MARTIN PRIMEAU, COLLABORATION SPÉCIALE La Presse – Bien que certains de leurs projets entrent directement en compétition, les entreprises canadiennes et russes de l’industrie de l’aérospatiale pourraient accroître leurs collaborations au cours des prochaines années.
C’est le souhait que fait l’Association d’affaires Canada Russie Eurasie (AACRE), un organisme qui cherche à bâtir des ponts entre les communautés d’affaires de l’ex-Union soviétique et du Canada. Pour mener à bien sa mission, il organisera le 6 décembre à Ottawa une première conférence dans le cadre du sommet canadien de l’aérospatiale.
«La relation de confiance entre les deux pays n’est pas à son maximum», explique Sébastien Dakin, directeur régional du bureau montréalais de l’AACRE et principal organisateur de la conférence, qui souhaite amener les partis à comprendre les besoins de chacun.
Après avoir collaboré depuis près de 30 ans à la mise au point de technologies de l’espace, les organisations gouvernementales canadienne et russe, mais surtout leurs entreprises, sont invitées à créer des partenariats dans le secteur de l’aéronautique. Une opération difficile, freinée notamment par l’avènement de la Russie dans le marché des petits et moyens porteurs.
En effet, avec le Superjet-100 de Sukhoi et l’avènement prochain du MS-21 d’Irkut, les sociétés russes s’attaquent directement au marché des biréacteurs régionaux de Bombardier.
«Ça complique un peu la collaboration entre les deux pays», indique Sébastien Dakin, qui souligne aussi l’existence de lois qui limitent les possibilités de collaborations russo-canadiennes.
«Plusieurs entreprises canadiennes ont des contrats avec l’industrie militaire américaine, et ceux-ci ont des lois très strictes qui empêchent la collaboration avec les Russes pour éviter le transfert de technologies qui soit à leur désavantage», ajoute-t-il.
Ces conditions privent certaines entreprises canadiennes d’un marché en plein essor, selon Viren Joshi, gestionnaire de comptes stratégiques chez Exportation et développement Canada.
«Tous les pays développés ou en développement dans lesquels l’industrie aérospatiale n’avait pas fait une incursion sont en croissance, explique-t-il. La Russie n’est pas une exception.»

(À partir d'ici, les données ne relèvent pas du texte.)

-- pv_equiv track=rewrite | github.com/dskrypa/music_manager | lib/music/common/ratings.py | stars_from_256
-- ===== SOURCE A (Python) =====
-- from typing import Optional, Union
--
-- RATING_RANGES = [(1, 31, 15), (32, 95, 64), (96, 159, 128), (160, 223, 196), (224, 255, 255)]
--
-- def stars_from_256(rating: int, out_of: int = 5) -> Optional[int]:
--     if not (0 <= rating <= 255):
--         raise ValueError(f'{rating=} is outside the range of 0-255')
--     elif out_of == 256:
--         return int(rating)
--     elif out_of not in (5, 10):
--         raise ValueError(f'{out_of=} is invalid - must be 5, 10, or 256')
--     elif rating == 0:
--         return None
--
--     for stars_5, (a, b, c) in enumerate(RATING_RANGES, 1):
--         if a <= rating <= b:
--             if out_of == 5:
--                 return stars_5
--             a, b, c = RATING_RANGES[stars_5 - 1]
--             if stars_5 == 1 and rating < c:
--                 return 1
--             stars_10 = stars_5 * 2
--             return stars_10 + 1 if rating > c else stars_10
-- ===== SOURCE B (Python) =====
-- from typing import Optional
--
-- _THRESHOLDS = {5: (31, 95, 159, 223, 255), 10: (14, 15, 31, 64, 95, 128, 159, 196, 223, 255)}
--
-- def stars_from_256(rating: int, out_of: int = 5) -> Optional[int]:
--     if not (0 <= rating <= 255):
--         raise ValueError(f'{rating=} is outside the range of 0-255')
--     if out_of == 256:
--         return int(rating)
--     try:
--         thresholds = _THRESHOLDS[out_of]
--     except KeyError:
--         raise ValueError(f'{out_of=} is invalid - must be 5, 10, or 256')
--     if rating == 0:
--         return None
--     return 1 + sum(1 for t in thresholds if t < rating)
-- ===== Notes on version B (the rewrite author's own statement) =====
-- stated objective: simpler
-- what changed: Replaced the enumerate-loop over (low,high,midpoint) ranges and its nested 10-star midpoint/special-case logic with a precomputed threshold table per scale and a single count of thresholds below the rating.
import Mathlib
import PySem

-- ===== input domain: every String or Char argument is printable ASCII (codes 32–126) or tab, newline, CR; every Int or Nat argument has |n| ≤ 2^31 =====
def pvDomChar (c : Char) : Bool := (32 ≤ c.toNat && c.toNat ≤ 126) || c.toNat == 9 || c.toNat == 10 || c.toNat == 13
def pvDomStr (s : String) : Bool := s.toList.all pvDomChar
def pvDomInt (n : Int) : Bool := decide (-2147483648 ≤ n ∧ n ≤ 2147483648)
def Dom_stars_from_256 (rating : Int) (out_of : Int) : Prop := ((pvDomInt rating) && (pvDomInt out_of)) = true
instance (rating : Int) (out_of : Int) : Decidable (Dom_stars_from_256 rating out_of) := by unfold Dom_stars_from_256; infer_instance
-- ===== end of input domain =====

-- B replaces A's enumerate-loop over (lo,hi,mid) ranges and its nested 10-star midpoint logic
-- with a single count of passed thresholds over a precomputed per-scale table (objective: simpler).


-- ===== PORT A =====
def RATING_RANGES : List (Int × Int × Int) :=
  [(1, 31, 15), (32, 95, 64), (96, 159, 128), (160, 223, 196), (224, 255, 255)]

-- the 'for stars_5, (a, b, c) in enumerate(RATING_RANGES, 1)' loop, step for step
def starsLoop (rating : Int) (out_of : Int) (stars_5 : Int) : List (Int × Int × Int) → Option Int
  | [] => none                         -- loop falls through: implicit None
  | (a, b, _c) :: rest =>
      if a ≤ rating ∧ rating ≤ b then
        if out_of = 5 then some stars_5
        else
          -- a, b, c = RATING_RANGES[stars_5 - 1]  (would raise on bad index → none, unreachable)
          match PySem.List.pyGet? RATING_RANGES (stars_5 - 1) with
          | none => none
          | some (_, _, c) =>
              if stars_5 = 1 ∧ rating < c then some 1
              else
                let stars_10 := stars_5 * 2
                if rating > c then some (stars_10 + 1) else some stars_10
      else starsLoop rating out_of (stars_5 + 1) rest

def stars_from_256 (rating : Int) (out_of : Int) : Option Int :=
  if ¬(0 ≤ rating ∧ rating ≤ 255) then none        -- Python raises ValueError (excluded by Pre_)
  else if out_of = 256 then some rating
  else if ¬(out_of = 5 ∨ out_of = 10) then none    -- Python raises ValueError (excluded by Pre_)
  else if rating = 0 then none
  else starsLoop rating out_of 1 RATING_RANGES

-- ===== PORT B =====
def thresholds5 : List Int := [31, 95, 159, 223, 255]
def thresholds10 : List Int := [14, 15, 31, 64, 95, 128, 159, 196, 223, 255]

def stars_from_256_alt (rating : Int) (out_of : Int) : Option Int :=
  if ¬(0 ≤ rating ∧ rating ≤ 255) then none        -- Python raises ValueError (excluded by Pre_)
  else if out_of = 256 then some rating
  else if ¬(out_of = 5 ∨ out_of = 10) then none    -- Python raises ValueError (excluded by Pre_)
  else if rating = 0 then none
  else
    let thresholds := if out_of = 5 then thresholds5 else thresholds10
    -- 1 + sum(1 for t in thresholds if t < rating)
    some (1 + thresholds.foldl (fun acc t => if t < rating then acc + 1 else acc) 0)

-- ===== PRECONDITION & SPEC =====
-- Pre_ excludes exactly the inputs on which the Python A raises ValueError.
def Pre_stars_from_256 (rating : Int) (out_of : Int) : Prop :=
  (0 ≤ rating ∧ rating ≤ 255) ∧ (out_of = 5 ∨ out_of = 10 ∨ out_of = 256)
instance (rating : Int) (out_of : Int) : Decidable (Pre_stars_from_256 rating out_of) := by
  unfold Pre_stars_from_256; infer_instance

def pvWitness_stars_from_256 : Int × Int := (100, 10)

def Spec_stars_from_256 (rating : Int) (out_of : Int) (out : Option Int) : Prop := out = stars_from_256_alt rating out_of
instance (rating : Int) (out_of : Int) (out : Option Int) : Decidable (Spec_stars_from_256 rating out_of out) := by unfold Spec_stars_from_256; infer_instance

-- ===== CLAIM (what is proved, stated in full; the proofs are below) =====
def Claim_equal_stars_from_256 : Prop := ∀ (rating : Int) (out_of : Int), Dom_stars_from_256 rating out_of → Pre_stars_from_256 rating out_of → Spec_stars_from_256 rating out_of (stars_from_256 rating out_of)

-- ===== LEMMAS AND PROOFS =====
lemma agree_in_range (rating : Int) (h0 : 0 ≤ rating) (h1 : rating ≤ 255)
    (out_of : Int) (ho : out_of = 5 ∨ out_of = 10) :
    stars_from_256 rating out_of = stars_from_256_alt rating out_of := by
  rcases ho with ho | ho <;> subst ho <;>
    · interval_cases rating <;> decide

-- ===== VERDICT (by name: the statement is the Claim_ definition above) =====
theorem stars_from_256_spec : Claim_equal_stars_from_256 := by
  intro rating out_of _ hpre
  obtain ⟨⟨h0, h1⟩, ho⟩ := hpre
  unfold Spec_stars_from_256
  rcases ho with ho | ho | ho
  · exact agree_in_range rating h0 h1 out_of (Or.inl ho)
  · exact agree_in_range rating h0 h1 out_of (Or.inr ho)
  · subst ho
    simp [stars_from_256, stars_from_256_alt, h0, h1]
-- pv_equiv track=rewrite | github.com/vladesire/Vladesire-Time-Manager | time_manager/data/entries.py | total_entry
-- ===== SOURCE A (Python) =====
-- def total_entry(entries):
--     total = {}
--
--     for entry in entries:
--         for category in entry:
--             if category in total:
--                 total[category] += entry[category]
--             else:
--                 total[category] = entry[category]
--
--     return total
-- ===== SOURCE B (Python) =====
-- def total_entry(entries):
--     # Pass 1: universe of categories in first-encounter order.
--     cats = []
--     for entry in entries:
--         for c in entry:
--             if c not in cats:
--                 cats.append(c)
--     # Pass 2: per category, collect its values across entries and reduce with +.
--     result = {}
--     for c in cats:
--         vals = [e[c] for e in entries if c in e]
--         acc = vals[0]
--         for v in vals[1:]:
--             acc = acc + v
--         result[c] = acc
--     return result
-- ===== Notes on version B (the rewrite author's own statement) =====
-- stated objective: alternative
-- what changed: B first builds the order-preserving universe of distinct categories in one scan and then, per category, scans the entries to collect and reduce that category's values with +, instead of A's single accumulate-as-you-go dict pass.
import Mathlib
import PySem

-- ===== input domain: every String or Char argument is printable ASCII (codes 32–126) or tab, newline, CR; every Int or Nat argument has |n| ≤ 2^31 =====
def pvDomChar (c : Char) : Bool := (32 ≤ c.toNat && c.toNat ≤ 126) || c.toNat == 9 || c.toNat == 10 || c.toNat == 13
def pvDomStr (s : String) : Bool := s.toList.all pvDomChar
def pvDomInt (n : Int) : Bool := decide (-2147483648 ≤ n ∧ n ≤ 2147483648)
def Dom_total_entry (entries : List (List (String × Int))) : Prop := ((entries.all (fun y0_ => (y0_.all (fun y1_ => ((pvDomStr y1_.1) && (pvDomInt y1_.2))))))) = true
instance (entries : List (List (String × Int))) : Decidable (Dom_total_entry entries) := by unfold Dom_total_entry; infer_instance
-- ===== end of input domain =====

-- B builds the distinct-category universe first and then reduces each category's values
-- across the entries with a per-category scan (alternative decomposition, not faster).

-- ===== PORT A =====
def total_entry (entries : List (List (String × Int))) : List (String × Int) :=
  (entries.foldl (fun total entry =>
    (PySem.Dict.mk entry).keys.foldl (fun total category =>
      match total.get? category with
      | some t => total.insert category (t + (PySem.Dict.mk entry).getD category 0)
      | none => total.insert category ((PySem.Dict.mk entry).getD category 0)) total)
    PySem.Dict.empty).items

-- ===== PORT B =====
def total_entry_alt (entries : List (List (String × Int))) : List (String × Int) :=
  let cats : List String := entries.foldl (fun cats entry =>
    (PySem.Dict.mk entry).keys.foldl (fun cats c => if c ∈ cats then cats else cats ++ [c]) cats) []
  (cats.foldl (fun result c =>
    let vals := (entries.filter (fun e => (PySem.Dict.mk e).contains c)).map
      (fun e => (PySem.Dict.mk e).getD c 0)
    match vals with
    | [] => result            -- unreachable: c ∈ cats guarantees vals ≠ [] (totality guard)
    | v :: rest => result.insert c (rest.foldl (· + ·) v)) PySem.Dict.empty).items

-- ===== PRECONDITION & SPEC =====
-- Pre_ excludes inner association lists with duplicate keys: those are not valid
-- representations of the Python dicts A receives (a Python dict cannot hold duplicate keys).
def Pre_total_entry (entries : List (List (String × Int))) : Prop :=
  ∀ e ∈ entries, (e.map Prod.fst).Nodup

instance (entries : List (List (String × Int))) : Decidable (Pre_total_entry entries) := by
  unfold Pre_total_entry; infer_instance

def pvWitness_total_entry : (List (List (String × Int))) :=
  [[("a", 1), ("b", 2)], [("a", 3)], []]

def Spec_total_entry (entries : List (List (String × Int))) (out : List (String × Int)) : Prop :=
  out = total_entry_alt entries
instance (entries : List (List (String × Int))) (out : List (String × Int)) : Decidable (Spec_total_entry entries out) := by unfold Spec_total_entry; infer_instance

-- ===== CLAIM (what is proved, stated in full; the proofs are below) =====
def Claim_equal_total_entry : Prop := ∀ (entries : List (List (String × Int))), Dom_total_entry entries → Pre_total_entry entries → Spec_total_entry entries (total_entry entries)

-- ===== LEMMAS AND PROOFS =====

-- A's accumulation step on one (key, value) pair.
def stepA (total : PySem.Dict String Int) (kv : String × Int) : PySem.Dict String Int :=
  match total.get? kv.1 with
  | some t => total.insert kv.1 (t + kv.2)
  | none => total.insert kv.1 kv.2

-- distinct keys of the flattened pair list, in first-appearance order
def dkeys (l : List (String × Int)) : List String := PySem.Set.ofList (l.map Prod.fst)

-- total value of key k in the flattened pair list
def sumv (l : List (String × Int)) (k : String) : Int :=
  ((l.filter (fun p => p.1 == k)).map Prod.snd).sum

theorem hkeys_mk (e : List (String × Int)) : (PySem.Dict.mk e).keys = e.map Prod.fst := rfl

-- with nodup keys, A's inner loop over an entry's keys is the fold of stepA over its pairs
theorem innerA (e : List (String × Int)) (h : (e.map Prod.fst).Nodup)
    (total : PySem.Dict String Int) :
    (PySem.Dict.mk e).keys.foldl (fun total category =>
      match total.get? category with
      | some t => total.insert category (t + (PySem.Dict.mk e).getD category 0)
      | none => total.insert category ((PySem.Dict.mk e).getD category 0)) total
    = e.foldl stepA total := by
  rw [hkeys_mk, List.foldl_map]
  apply PySem.List.foldl_congr_mem
  intro acc kv hkv
  obtain ⟨k, v⟩ := kv
  have hv : (PySem.Dict.mk e).getD k 0 = v :=
    PySem.Dict.getD_of_mem_items (PySem.Dict.mk e) hkv (by rw [hkeys_mk]; exact h) 0
  simp only [stepA, hv]

theorem sumv_append_singleton (l : List (String × Int)) (a : String × Int) (k : String) :
    sumv (l ++ [a]) k = sumv l k + (if a.1 = k then a.2 else 0) := by
  simp only [sumv, List.filter_append, List.map_append, List.sum_append]
  by_cases h : a.1 = k <;> simp [h]

theorem sumv_zero_of_not_mem (l : List (String × Int)) (k : String)
    (h : k ∉ l.map Prod.fst) : sumv l k = 0 := by
  have : l.filter (fun p => p.1 == k) = [] := by
    rw [List.filter_eq_nil_iff]
    intro p hp hk
    exact h (List.mem_map.mpr ⟨p, hp, by simpa using hk⟩)
  simp [sumv, this]

theorem keys_of_items (d : PySem.Dict String Int) (ks : List String) (f : String → Int)
    (h : d.items = ks.map (fun k => (k, f k))) : d.keys = ks := by
  simp only [PySem.Dict.keys, h, List.map_map]
  simp [Function.comp_def]

-- core: A's fold over any pair list produces exactly the dkeys/sumv table
theorem coreA (l : List (String × Int)) :
    (l.foldl stepA PySem.Dict.empty).items = (dkeys l).map (fun k => (k, sumv l k)) := by
  induction l using List.reverseRecOn with
  | nil => simp [dkeys, PySem.Dict.empty, PySem.Set.ofList]
  | append_singleton l a ih =>
    rw [List.foldl_append, List.foldl_cons, List.foldl_nil]
    set d := l.foldl stepA PySem.Dict.empty with hd
    have hkeys : d.keys = dkeys l := keys_of_items d _ _ ih
    have hnodup : d.keys.Nodup := by rw [hkeys]; exact PySem.Set.nodup_ofList _
    have hdk : dkeys (l ++ [a]) = PySem.Set.add (dkeys l) a.1 := by
      simp only [dkeys, List.map_append]
      exact PySem.Set.ofList_append_singleton _ _
    by_cases hmem : a.1 ∈ dkeys l
    · have hget : d.get? a.1 = some (sumv l a.1) := by
        apply PySem.Dict.get?_of_mem_items _ _ hnodup
        rw [ih]
        exact List.mem_map.mpr ⟨a.1, hmem, rfl⟩
      have hcont : d.contains a.1 = true := by
        rw [PySem.Dict.contains_eq_isSome_get?, hget]; rfl
      rw [stepA, hget]
      rw [PySem.Dict.items_insert_of_contains _ _ hcont, ih]
      rw [hdk, PySem.Set.add_of_mem hmem, List.map_map]
      apply List.map_congr_left
      intro k hk
      by_cases hka : k = a.1
      · subst hka
        simp [sumv_append_singleton]
      · simp [sumv_append_singleton, Ne.symm hka, hka]
    · have hget : d.get? a.1 = none := by
        rw [PySem.Dict.get?_eq_none_iff_not_mem_keys, hkeys]; exact hmem
      have hcont : d.contains a.1 = false := by
        rw [PySem.Dict.contains_eq_isSome_get?, hget]; rfl
      rw [stepA, hget]
      rw [PySem.Dict.items_insert_of_not_contains _ _ hcont, ih]
      rw [hdk, PySem.Set.add_of_not_mem hmem, List.map_append]
      congr 1
      · apply List.map_congr_left
        intro k hk
        have hka : a.1 ≠ k := fun h => hmem (h ▸ hk)
        simp [sumv_append_singleton, hka]
      · have h0 : sumv l a.1 = 0 := by
          apply sumv_zero_of_not_mem
          intro hc
          exact hmem (by simpa [dkeys, PySem.Set.mem_ofList] using hc)
        simp [sumv_append_singleton, h0]

-- B's category universe is dkeys of the flattened list
theorem catsB (entries : List (List (String × Int))) :
    entries.foldl (fun cats entry =>
      (PySem.Dict.mk entry).keys.foldl (fun cats c => if c ∈ cats then cats else cats ++ [c]) cats) []
    = dkeys (entries.flatMap id) := by
  have hinner : ∀ (cats : List String) (entry : List (String × Int)),
      (PySem.Dict.mk entry).keys.foldl (fun cats c => if c ∈ cats then cats else cats ++ [c]) cats
      = PySem.Set.update cats (entry.map Prod.fst) := by
    intro cats entry
    rw [hkeys_mk]
    have : (fun (cats : List String) c => if c ∈ cats then cats else cats ++ [c])
        = PySem.Set.add := by
      funext s x
      rw [PySem.Set.add_eq_ite]
    rw [this]
    rfl
  have haux : ∀ (es : List (List (String × Int))) (s : PySem.Set String),
      es.foldl (fun cats entry =>
        (PySem.Dict.mk entry).keys.foldl (fun cats c => if c ∈ cats then cats else cats ++ [c]) cats) s
      = PySem.Set.update s ((es.flatMap id).map Prod.fst) := by
    intro es
    induction es with
    | nil => intro s; simp [PySem.Set.update_nil]
    | cons e rest ih =>
      intro s
      rw [List.foldl_cons, hinner, ih]
      simp only [List.flatMap_cons, List.map_append, id]
      rw [PySem.Set.update_append]
  rw [haux]
  rw [PySem.Set.update_nil_left]
  rfl

theorem sumv_append (l1 l2 : List (String × Int)) (k : String) :
    sumv (l1 ++ l2) k = sumv l1 k + sumv l2 k := by
  simp [sumv, List.filter_append]

-- with nodup keys, an entry's contribution to key c is its looked-up value, defaulting to 0
theorem sumv_entry (e : List (String × Int)) (h : (e.map Prod.fst).Nodup) (c : String) :
    sumv e c = ((PySem.Dict.mk e).get? c).getD 0 := by
  induction e with
  | nil => simp [sumv, PySem.Dict.get?]
  | cons p rest ih =>
    simp only [List.map_cons, List.nodup_cons] at h
    obtain ⟨hp, hrest⟩ := h
    rw [PySem.Dict.get?_mk_cons]
    by_cases hpc : (p.1 == c) = true
    · have hc : p.1 = c := by simpa using hpc
      have h0 : sumv rest c = 0 := sumv_zero_of_not_mem _ _ (hc ▸ by simpa using hp)
      have : sumv (p :: rest) c = p.2 + sumv rest c := by simp [sumv, hpc]
      rw [this, h0, if_pos hpc]
      simp
    · have hpc' : (p.1 == c) = false := by simpa using hpc
      have : sumv (p :: rest) c = sumv rest c := by simp [sumv, hpc']
      rw [this, if_neg hpc, ih hrest]

-- the summed values per category: B's filtered column sums to sumv of the flat list
theorem colsum (entries : List (List (String × Int)))
    (hpre : ∀ e ∈ entries, (e.map Prod.fst).Nodup) (c : String) :
    ((entries.filter (fun e => (PySem.Dict.mk e).contains c)).map
      (fun e => (PySem.Dict.mk e).getD c 0)).sum = sumv (entries.flatMap id) c := by
  induction entries with
  | nil => simp [sumv]
  | cons e rest ih =>
    have hne : (e.map Prod.fst).Nodup := hpre e (by simp)
    have ihr := ih (fun e' he' => hpre e' (by simp [he']))
    have hsv : sumv e c = (PySem.Dict.mk e).getD c 0 := by
      rw [sumv_entry e hne c, PySem.Dict.getD_eq_get?_getD]
    rw [List.flatMap_cons, sumv_append, List.filter_cons]
    simp only [id_eq]
    by_cases hc : (PySem.Dict.mk e).contains c = true
    · rw [if_pos hc, List.map_cons, List.sum_cons, ihr, hsv]
    · have hc' : (PySem.Dict.mk e).contains c = false := Bool.eq_false_iff.mpr hc
      have h0 : sumv e c = 0 := by
        rw [sumv_entry e hne c, (PySem.Dict.get?_eq_none_iff_contains _ _).mpr hc']
        rfl
      rw [if_neg hc, ihr, h0]
      simp

-- ===== VERDICT (by name: the statement is the Claim_ definition above) =====
theorem total_entry_spec : Claim_equal_total_entry := by
  intro entries _hdom hpre
  show total_entry entries = total_entry_alt entries
  -- A side: inner key loop = pair fold (innerA), then flatten and apply coreA
  have h1 : entries.foldl (fun total entry =>
      (PySem.Dict.mk entry).keys.foldl (fun total category =>
        match total.get? category with
        | some t => total.insert category (t + (PySem.Dict.mk entry).getD category 0)
        | none => total.insert category ((PySem.Dict.mk entry).getD category 0)) total)
      PySem.Dict.empty
      = entries.foldl (fun total e => e.foldl stepA total) PySem.Dict.empty :=
    PySem.List.foldl_congr_mem _ _ _ _ (fun acc e he => innerA e (hpre e he) acc)
  -- B side: for each category of the universe, the body inserts the flat sum
  have h2 : (dkeys (entries.flatMap id)).foldl (fun result c =>
      let vals := (entries.filter (fun e => (PySem.Dict.mk e).contains c)).map
        (fun e => (PySem.Dict.mk e).getD c 0)
      match vals with
      | [] => result
      | v :: rest => result.insert c (rest.foldl (· + ·) v)) PySem.Dict.empty
      = (dkeys (entries.flatMap id)).foldl (fun result c =>
          result.insert c (sumv (entries.flatMap id) c)) PySem.Dict.empty := by
    apply PySem.List.foldl_congr_mem
    intro acc c hc
    have hex : ∃ e ∈ entries, (PySem.Dict.mk e).contains c := by
      have : c ∈ (entries.flatMap id).map Prod.fst := by
        simpa [dkeys, PySem.Set.mem_ofList] using hc
      obtain ⟨p, hp, hpc⟩ := List.mem_map.mp this
      obtain ⟨e, he, hpe⟩ := List.mem_flatMap.mp hp
      refine ⟨e, he, ?_⟩
      rw [PySem.Dict.contains_iff_mem_keys, hkeys_mk]
      exact List.mem_map.mpr ⟨p, by simpa using hpe, hpc⟩
    obtain ⟨e0, he0, hc0⟩ := hex
    have hfil : e0 ∈ entries.filter (fun e => (PySem.Dict.mk e).contains c) :=
      List.mem_filter.mpr ⟨he0, hc0⟩
    obtain ⟨v, rest, hvals⟩ : ∃ v rest,
        (entries.filter (fun e => (PySem.Dict.mk e).contains c)).map
          (fun e => (PySem.Dict.mk e).getD c 0) = v :: rest := by
      cases hm : (entries.filter (fun e => (PySem.Dict.mk e).contains c)).map
          (fun e => (PySem.Dict.mk e).getD c 0) with
      | nil =>
        have hmem := (List.mem_map (f := fun e => (PySem.Dict.mk e).getD c 0)).mpr ⟨e0, hfil, rfl⟩
        rw [hm] at hmem
        simp at hmem
      | cons v rest => exact ⟨v, rest, rfl⟩
    simp only [hvals]
    have hsum : rest.foldl (· + ·) v = sumv (entries.flatMap id) c := by
      have hfa : rest.foldl (· + ·) v = v + (rest.map (fun x => x)).sum :=
        PySem.List.foldl_add rest (fun x => x) v
      rw [hfa, List.map_id', ← List.sum_cons, ← hvals, colsum entries hpre c]
    rw [hsum]
  -- assemble
  have hA : total_entry entries = ((entries.flatMap id).foldl stepA PySem.Dict.empty).items := by
    unfold total_entry
    rw [h1]
    exact congrArg PySem.Dict.items List.foldl_flatMap.symm
  have hB : total_entry_alt entries
      = ((dkeys (entries.flatMap id)).foldl (fun result c =>
          result.insert c (sumv (entries.flatMap id) c)) PySem.Dict.empty).items := by
    unfold total_entry_alt
    rw [catsB]
    exact congrArg PySem.Dict.items h2
  rw [hA, hB, coreA, PySem.Dict.items_foldl_insert_fresh (k := fun c => c)
    (v := fun c => sumv (entries.flatMap id) c)
    (l := dkeys (entries.flatMap id)) (d := PySem.Dict.empty)
    (by intro a _; exact PySem.Dict.contains_empty a)
    (by rw [List.map_id']; exact PySem.Set.nodup_ofList ((entries.flatMap id).map Prod.fst))]
  rfl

Selon lui, les secteurs de l’aviation et de l’hélicoptère sont particulièrement en croissance là-bas.
Une approche différente
Malgré les freins judiciaires et une confiance qui reste à bâtir, certaines entreprises canadiennes de l’industrie de l’aéronautique font déjà des affaires au pays des tsars. L’une d’elles, Marinvent, y a mis le pied dès 1993, un peu plus d’un an après la chute de l’Union soviétique.
Spécialisée, entre autres, dans la conception de systèmes de vol et offrant des services d’essai en vol, l’entreprise de Saint-Bruno-de-Montarville a acquis une expertise dans la certification des aéronefs aux normes nord-américaines. Un atout précieux pour certains constructeurs russes qui souhaitent permettre à leurs produits de voler partout sur la planète.
Selon Phil Cole, vice-président au développement des affaires chez Marinvent, on ne travaille pas avec les Russes comme on travaille avec les Français, les Allemands ou les Anglais. «Les relations avec les Russes ont tendance à être plus personnelles plutôt que strictement d’affaires, explique-t-il. Une fois que la relation est bonne, que vous avez rencontré les personnes-clés, que les poignées de main se sont faites et que vous avez établi un dialogue avec eux, ça peut prendre plusieurs mois et peut-être une année ou deux avant de sceller une entente avec des dollars qui y sont rattachés. Il faut donc investir beaucoup de temps pour bâtir ce type de relation en Russie.»
Il ajoute qu’il est essentiel d’avoir une personne ressource postée en sol russe. Aussi doit-on s’attendre à s’adapter aux besoins de ses partenaires d’affaires en traduisant toute la correspondance. Un geste de courtoisie grandement apprécié des Russes.